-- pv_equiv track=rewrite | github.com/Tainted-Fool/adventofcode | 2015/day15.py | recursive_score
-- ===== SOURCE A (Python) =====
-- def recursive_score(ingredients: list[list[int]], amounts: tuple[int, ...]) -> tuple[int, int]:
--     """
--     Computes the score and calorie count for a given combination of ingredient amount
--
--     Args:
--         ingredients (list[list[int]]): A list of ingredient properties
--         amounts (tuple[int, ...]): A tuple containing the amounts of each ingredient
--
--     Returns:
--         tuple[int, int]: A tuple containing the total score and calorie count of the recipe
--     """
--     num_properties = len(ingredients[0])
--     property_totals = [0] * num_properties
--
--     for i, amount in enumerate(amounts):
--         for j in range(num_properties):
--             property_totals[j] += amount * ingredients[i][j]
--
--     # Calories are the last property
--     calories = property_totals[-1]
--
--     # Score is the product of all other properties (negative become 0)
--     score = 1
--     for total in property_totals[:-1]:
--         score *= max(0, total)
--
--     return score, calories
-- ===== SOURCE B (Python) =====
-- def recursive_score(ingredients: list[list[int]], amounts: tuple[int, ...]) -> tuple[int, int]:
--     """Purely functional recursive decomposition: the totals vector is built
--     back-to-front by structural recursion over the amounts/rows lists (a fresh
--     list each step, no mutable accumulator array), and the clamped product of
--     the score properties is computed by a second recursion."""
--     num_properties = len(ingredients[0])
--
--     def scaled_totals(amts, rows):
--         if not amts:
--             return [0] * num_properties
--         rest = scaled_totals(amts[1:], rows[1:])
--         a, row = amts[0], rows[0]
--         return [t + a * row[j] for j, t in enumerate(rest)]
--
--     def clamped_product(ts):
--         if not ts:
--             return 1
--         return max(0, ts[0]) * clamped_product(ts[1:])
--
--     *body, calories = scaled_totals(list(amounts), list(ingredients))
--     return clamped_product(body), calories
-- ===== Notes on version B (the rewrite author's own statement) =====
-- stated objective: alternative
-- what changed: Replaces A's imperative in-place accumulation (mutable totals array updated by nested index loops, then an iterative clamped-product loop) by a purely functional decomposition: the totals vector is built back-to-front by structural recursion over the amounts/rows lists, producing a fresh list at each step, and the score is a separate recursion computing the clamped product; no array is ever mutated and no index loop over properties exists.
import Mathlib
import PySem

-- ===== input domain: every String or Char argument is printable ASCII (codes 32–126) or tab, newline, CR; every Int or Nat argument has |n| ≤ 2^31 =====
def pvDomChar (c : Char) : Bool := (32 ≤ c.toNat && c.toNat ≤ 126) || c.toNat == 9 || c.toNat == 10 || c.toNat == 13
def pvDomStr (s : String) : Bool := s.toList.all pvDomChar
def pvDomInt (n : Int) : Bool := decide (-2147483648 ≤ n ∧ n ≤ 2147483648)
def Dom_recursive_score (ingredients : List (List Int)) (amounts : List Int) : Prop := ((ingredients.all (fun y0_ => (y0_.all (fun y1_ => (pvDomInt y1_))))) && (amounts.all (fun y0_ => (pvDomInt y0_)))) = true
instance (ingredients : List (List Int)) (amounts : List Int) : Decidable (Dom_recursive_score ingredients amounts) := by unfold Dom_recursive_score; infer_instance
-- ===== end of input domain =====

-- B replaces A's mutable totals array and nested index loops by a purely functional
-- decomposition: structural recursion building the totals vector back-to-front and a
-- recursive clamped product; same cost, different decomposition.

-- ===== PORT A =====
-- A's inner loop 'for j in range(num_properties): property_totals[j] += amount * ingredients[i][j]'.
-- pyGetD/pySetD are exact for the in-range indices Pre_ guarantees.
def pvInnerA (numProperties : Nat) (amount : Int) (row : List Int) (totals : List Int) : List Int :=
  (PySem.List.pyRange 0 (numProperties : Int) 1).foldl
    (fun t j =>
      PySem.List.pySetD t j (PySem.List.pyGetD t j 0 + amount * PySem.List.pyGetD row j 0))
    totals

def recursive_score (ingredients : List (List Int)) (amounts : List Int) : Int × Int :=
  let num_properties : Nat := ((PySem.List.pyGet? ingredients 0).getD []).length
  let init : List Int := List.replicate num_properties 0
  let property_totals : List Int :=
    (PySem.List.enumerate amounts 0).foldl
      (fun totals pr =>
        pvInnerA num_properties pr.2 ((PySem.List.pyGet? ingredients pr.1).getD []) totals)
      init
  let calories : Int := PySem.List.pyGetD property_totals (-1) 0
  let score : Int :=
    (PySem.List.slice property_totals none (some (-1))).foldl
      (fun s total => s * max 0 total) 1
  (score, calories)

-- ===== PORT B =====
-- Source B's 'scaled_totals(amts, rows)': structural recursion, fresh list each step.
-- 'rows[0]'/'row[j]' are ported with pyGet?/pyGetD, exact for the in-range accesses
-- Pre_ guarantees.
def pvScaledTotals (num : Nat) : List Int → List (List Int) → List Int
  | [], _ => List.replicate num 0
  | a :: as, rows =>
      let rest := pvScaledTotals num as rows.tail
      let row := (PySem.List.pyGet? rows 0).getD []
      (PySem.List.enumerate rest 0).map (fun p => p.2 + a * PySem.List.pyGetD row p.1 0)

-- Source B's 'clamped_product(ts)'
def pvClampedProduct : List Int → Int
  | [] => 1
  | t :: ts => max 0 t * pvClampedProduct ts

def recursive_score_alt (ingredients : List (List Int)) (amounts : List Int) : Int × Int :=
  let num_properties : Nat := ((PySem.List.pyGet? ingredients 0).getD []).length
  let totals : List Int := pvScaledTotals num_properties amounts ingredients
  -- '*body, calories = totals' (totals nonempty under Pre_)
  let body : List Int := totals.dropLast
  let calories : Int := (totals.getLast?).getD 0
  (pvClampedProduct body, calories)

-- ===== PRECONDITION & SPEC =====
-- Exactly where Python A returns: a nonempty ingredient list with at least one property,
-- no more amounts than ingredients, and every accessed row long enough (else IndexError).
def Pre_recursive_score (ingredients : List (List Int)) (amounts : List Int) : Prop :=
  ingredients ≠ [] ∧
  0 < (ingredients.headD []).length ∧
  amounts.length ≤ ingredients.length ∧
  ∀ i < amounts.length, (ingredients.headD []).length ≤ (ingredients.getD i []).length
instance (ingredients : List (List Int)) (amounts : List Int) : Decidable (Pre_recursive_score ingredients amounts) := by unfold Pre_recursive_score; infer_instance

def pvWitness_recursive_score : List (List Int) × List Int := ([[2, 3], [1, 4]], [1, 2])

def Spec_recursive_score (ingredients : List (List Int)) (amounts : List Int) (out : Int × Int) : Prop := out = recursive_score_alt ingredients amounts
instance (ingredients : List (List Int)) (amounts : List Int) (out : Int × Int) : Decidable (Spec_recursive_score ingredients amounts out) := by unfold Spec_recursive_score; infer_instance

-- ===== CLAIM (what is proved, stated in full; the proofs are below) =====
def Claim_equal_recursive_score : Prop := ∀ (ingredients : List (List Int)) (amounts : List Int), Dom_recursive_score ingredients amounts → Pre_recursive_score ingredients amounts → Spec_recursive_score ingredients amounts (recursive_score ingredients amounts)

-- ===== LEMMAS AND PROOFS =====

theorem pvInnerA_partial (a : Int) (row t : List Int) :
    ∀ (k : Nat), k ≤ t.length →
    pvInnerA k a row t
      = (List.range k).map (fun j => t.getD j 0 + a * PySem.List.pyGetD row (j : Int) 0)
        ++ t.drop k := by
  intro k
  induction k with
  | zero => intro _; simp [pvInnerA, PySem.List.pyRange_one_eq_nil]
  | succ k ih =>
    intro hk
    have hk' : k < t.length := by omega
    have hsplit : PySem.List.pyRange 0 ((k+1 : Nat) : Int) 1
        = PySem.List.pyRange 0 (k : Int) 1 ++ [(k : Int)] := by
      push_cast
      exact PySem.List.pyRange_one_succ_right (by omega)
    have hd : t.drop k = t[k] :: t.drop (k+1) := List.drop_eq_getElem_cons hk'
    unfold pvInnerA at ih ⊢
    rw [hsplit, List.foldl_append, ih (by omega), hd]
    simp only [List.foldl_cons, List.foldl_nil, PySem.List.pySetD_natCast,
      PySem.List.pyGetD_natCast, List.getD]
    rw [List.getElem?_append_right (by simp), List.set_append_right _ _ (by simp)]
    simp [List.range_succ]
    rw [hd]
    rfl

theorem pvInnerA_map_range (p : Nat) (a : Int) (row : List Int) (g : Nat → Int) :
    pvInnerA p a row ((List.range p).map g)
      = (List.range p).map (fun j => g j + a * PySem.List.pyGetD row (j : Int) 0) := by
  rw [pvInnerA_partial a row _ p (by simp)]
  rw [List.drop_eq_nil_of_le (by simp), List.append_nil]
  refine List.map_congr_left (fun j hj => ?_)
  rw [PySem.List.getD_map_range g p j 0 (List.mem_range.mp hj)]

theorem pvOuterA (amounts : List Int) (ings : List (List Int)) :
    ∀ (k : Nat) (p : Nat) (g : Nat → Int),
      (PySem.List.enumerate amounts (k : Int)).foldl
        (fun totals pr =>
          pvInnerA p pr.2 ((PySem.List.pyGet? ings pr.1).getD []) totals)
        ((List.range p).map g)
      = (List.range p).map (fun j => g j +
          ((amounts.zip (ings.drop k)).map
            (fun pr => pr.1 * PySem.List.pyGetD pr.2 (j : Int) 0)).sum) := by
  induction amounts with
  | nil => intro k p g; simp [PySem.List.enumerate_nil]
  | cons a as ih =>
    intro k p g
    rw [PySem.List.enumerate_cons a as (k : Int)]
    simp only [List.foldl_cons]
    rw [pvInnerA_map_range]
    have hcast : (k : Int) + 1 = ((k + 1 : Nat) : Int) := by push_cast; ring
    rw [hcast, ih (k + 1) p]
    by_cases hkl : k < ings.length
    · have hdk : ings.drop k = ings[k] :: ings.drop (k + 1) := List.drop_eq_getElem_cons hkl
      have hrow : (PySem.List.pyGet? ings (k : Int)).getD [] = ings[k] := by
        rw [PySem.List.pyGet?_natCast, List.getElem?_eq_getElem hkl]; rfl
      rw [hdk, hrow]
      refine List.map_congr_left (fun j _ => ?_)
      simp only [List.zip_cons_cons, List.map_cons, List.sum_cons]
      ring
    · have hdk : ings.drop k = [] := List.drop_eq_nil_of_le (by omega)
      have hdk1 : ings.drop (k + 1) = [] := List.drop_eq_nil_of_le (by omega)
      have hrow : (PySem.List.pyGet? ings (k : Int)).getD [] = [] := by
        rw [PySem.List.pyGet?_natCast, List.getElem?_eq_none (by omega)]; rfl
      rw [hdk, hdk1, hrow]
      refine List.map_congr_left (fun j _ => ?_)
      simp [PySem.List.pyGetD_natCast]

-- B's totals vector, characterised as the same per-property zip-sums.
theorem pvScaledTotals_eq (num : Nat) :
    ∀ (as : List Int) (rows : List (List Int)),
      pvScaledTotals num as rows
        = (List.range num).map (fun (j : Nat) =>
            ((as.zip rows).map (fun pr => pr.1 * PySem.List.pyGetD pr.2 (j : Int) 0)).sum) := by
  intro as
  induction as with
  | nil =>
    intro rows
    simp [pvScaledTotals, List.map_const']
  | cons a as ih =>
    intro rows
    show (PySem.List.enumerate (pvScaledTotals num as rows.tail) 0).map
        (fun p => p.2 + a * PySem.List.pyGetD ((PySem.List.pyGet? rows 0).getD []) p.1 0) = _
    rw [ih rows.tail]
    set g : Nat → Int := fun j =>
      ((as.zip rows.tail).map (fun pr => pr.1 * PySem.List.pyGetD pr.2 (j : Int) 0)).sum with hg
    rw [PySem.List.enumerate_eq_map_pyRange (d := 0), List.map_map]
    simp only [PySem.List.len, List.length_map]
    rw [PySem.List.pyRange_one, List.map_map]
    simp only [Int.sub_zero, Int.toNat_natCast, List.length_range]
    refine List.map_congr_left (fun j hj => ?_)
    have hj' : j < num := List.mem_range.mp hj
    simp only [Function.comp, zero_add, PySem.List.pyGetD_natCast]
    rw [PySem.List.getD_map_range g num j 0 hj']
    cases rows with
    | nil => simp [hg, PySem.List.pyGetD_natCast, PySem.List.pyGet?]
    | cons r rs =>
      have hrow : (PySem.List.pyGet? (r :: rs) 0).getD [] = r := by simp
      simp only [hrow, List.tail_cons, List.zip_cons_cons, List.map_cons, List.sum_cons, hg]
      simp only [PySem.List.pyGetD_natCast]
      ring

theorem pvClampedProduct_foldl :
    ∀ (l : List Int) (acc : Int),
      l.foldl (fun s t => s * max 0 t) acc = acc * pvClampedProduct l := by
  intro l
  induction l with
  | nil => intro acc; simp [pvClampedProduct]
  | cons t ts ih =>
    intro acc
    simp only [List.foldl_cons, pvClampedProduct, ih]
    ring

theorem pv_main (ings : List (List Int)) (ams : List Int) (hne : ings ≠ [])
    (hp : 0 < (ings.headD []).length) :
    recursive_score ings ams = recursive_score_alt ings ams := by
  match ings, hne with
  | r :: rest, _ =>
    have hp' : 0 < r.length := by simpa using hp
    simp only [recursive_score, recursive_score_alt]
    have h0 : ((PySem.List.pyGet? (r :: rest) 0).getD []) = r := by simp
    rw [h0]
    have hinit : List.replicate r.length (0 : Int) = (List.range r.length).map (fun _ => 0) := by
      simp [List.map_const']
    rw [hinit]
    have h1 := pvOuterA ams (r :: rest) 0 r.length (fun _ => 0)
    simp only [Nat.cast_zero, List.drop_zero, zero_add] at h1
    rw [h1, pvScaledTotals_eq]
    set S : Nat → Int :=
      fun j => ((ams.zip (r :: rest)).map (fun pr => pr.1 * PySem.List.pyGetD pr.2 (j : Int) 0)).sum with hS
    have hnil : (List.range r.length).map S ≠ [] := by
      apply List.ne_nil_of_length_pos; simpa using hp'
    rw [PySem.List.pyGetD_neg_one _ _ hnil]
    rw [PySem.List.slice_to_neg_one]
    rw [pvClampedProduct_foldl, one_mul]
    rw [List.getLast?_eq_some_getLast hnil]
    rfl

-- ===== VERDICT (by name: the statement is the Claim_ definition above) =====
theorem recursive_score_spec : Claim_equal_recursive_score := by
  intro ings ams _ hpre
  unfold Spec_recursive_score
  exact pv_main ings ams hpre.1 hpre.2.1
════════════════════
**Work to be completed**
Everything from the line with "cons t ts ih =>" through the line with "have h1 := pvOuterA" in the listing above must be retyped exactly, with nothing added.

**Expected output**
  | cons t ts ih =>
    intro acc
    simp only [List.foldl_cons, pvClampedProduct, ih]
    ring

theorem pv_main (ings : List (List Int)) (ams : List Int) (hne : ings ≠ [])
    (hp : 0 < (ings.headD []).length) :
    recursive_score ings ams = recursive_score_alt ings ams := by
  match ings, hne with
  | r :: rest, _ =>
    have hp' : 0 < r.length := by simpa using hp
    simp only [recursive_score, recursive_score_alt]
    have h0 : ((PySem.List.pyGet? (r :: rest) 0).getD []) = r := by simp
    rw [h0]
    have hinit : List.replicate r.length (0 : Int) = (List.range r.length).map (fun _ => 0) := by
      simp [List.map_const']
    rw [hinit]
    have h1 := pvOuterA ams (r :: rest) 0 r.length (fun _ => 0)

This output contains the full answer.